◆ WORK INSTRUCTION
Please return the lines below verbatim, beginning at the one that has "t' :: fdFloors cs t'" and stopping after the one that has "let floors := fdFloors directions.toList 0", and add no other lines.

◆ Data excerpts
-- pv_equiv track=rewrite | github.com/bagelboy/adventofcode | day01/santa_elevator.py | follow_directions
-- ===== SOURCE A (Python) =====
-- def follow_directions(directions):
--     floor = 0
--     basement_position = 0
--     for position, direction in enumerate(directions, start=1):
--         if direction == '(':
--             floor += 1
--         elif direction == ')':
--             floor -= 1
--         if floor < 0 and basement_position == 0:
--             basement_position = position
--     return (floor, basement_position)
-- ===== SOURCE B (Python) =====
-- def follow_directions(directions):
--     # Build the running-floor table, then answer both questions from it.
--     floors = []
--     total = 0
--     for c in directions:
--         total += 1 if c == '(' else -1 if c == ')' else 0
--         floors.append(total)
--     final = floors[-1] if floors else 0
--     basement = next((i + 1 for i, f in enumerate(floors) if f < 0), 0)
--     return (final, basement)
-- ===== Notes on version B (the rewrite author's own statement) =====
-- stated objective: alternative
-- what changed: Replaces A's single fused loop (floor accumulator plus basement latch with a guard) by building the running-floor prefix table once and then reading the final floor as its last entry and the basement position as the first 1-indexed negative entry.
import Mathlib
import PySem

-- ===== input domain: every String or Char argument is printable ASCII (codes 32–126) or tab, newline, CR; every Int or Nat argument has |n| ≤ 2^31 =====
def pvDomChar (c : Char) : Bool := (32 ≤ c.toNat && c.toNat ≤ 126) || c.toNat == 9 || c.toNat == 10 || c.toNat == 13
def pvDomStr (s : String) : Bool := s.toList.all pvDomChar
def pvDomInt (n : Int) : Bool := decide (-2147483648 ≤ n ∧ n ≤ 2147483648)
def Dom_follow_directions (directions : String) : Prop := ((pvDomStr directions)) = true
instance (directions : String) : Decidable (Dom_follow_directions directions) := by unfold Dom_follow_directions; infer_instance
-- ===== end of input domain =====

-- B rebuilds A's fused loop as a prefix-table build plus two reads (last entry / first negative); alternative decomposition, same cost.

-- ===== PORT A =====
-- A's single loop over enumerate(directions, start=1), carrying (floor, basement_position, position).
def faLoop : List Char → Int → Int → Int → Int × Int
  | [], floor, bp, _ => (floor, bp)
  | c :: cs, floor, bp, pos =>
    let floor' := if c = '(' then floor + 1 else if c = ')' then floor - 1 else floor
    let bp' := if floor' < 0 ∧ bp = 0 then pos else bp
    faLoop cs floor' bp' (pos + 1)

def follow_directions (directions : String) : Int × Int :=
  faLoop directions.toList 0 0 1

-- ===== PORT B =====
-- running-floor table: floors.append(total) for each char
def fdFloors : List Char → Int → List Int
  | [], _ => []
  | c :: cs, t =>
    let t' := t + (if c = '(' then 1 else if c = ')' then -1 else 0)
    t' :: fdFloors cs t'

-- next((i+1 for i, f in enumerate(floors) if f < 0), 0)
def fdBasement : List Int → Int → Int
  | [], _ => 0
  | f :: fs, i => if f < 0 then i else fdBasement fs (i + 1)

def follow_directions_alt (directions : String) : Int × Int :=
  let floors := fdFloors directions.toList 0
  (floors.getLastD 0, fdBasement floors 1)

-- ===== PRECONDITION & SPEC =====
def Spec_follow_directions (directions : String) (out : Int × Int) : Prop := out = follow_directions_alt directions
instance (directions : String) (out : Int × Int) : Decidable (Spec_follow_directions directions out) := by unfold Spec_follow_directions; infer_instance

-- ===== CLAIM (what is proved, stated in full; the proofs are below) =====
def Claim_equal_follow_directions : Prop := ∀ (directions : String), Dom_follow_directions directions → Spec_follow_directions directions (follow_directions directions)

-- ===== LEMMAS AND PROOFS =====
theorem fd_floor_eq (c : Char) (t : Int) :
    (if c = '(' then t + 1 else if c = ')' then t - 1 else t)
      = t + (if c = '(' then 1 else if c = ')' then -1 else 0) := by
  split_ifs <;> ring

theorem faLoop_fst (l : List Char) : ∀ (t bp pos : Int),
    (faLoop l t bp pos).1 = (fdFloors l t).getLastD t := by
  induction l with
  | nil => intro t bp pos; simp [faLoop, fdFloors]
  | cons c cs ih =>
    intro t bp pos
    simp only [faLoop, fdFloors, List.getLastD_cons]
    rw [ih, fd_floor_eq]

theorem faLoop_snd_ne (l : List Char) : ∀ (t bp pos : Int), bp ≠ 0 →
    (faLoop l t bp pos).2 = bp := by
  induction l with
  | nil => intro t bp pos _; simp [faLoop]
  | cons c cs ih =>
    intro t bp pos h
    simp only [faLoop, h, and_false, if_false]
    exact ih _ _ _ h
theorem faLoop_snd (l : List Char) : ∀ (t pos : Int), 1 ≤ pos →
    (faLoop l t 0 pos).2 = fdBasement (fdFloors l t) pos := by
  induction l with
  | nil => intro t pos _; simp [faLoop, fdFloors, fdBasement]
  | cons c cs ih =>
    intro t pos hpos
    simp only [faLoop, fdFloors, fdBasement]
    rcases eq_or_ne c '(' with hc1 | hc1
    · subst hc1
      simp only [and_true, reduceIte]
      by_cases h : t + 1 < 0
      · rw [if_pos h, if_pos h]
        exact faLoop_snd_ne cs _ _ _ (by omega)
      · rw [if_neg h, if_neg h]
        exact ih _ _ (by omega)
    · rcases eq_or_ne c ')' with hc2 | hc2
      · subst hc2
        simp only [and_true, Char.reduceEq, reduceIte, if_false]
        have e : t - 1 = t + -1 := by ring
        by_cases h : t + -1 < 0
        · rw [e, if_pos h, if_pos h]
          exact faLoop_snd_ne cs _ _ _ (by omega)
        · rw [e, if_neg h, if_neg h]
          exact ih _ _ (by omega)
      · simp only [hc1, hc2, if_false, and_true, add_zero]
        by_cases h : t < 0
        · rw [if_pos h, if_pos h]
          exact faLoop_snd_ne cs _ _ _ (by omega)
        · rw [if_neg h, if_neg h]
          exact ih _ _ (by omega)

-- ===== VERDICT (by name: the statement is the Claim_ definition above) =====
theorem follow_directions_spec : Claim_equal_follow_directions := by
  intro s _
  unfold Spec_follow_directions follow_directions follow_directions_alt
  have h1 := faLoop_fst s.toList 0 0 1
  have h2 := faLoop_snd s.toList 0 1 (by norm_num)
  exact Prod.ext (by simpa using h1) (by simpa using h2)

◆ TASK ANSWER
    t' :: fdFloors cs t'

-- next((i+1 for i, f in enumerate(floors) if f < 0), 0)
def fdBasement : List Int → Int → Int
  | [], _ => 0
  | f :: fs, i => if f < 0 then i else fdBasement fs (i + 1)

def follow_directions_alt (directions : String) : Int × Int :=
  let floors := fdFloors directions.toList 0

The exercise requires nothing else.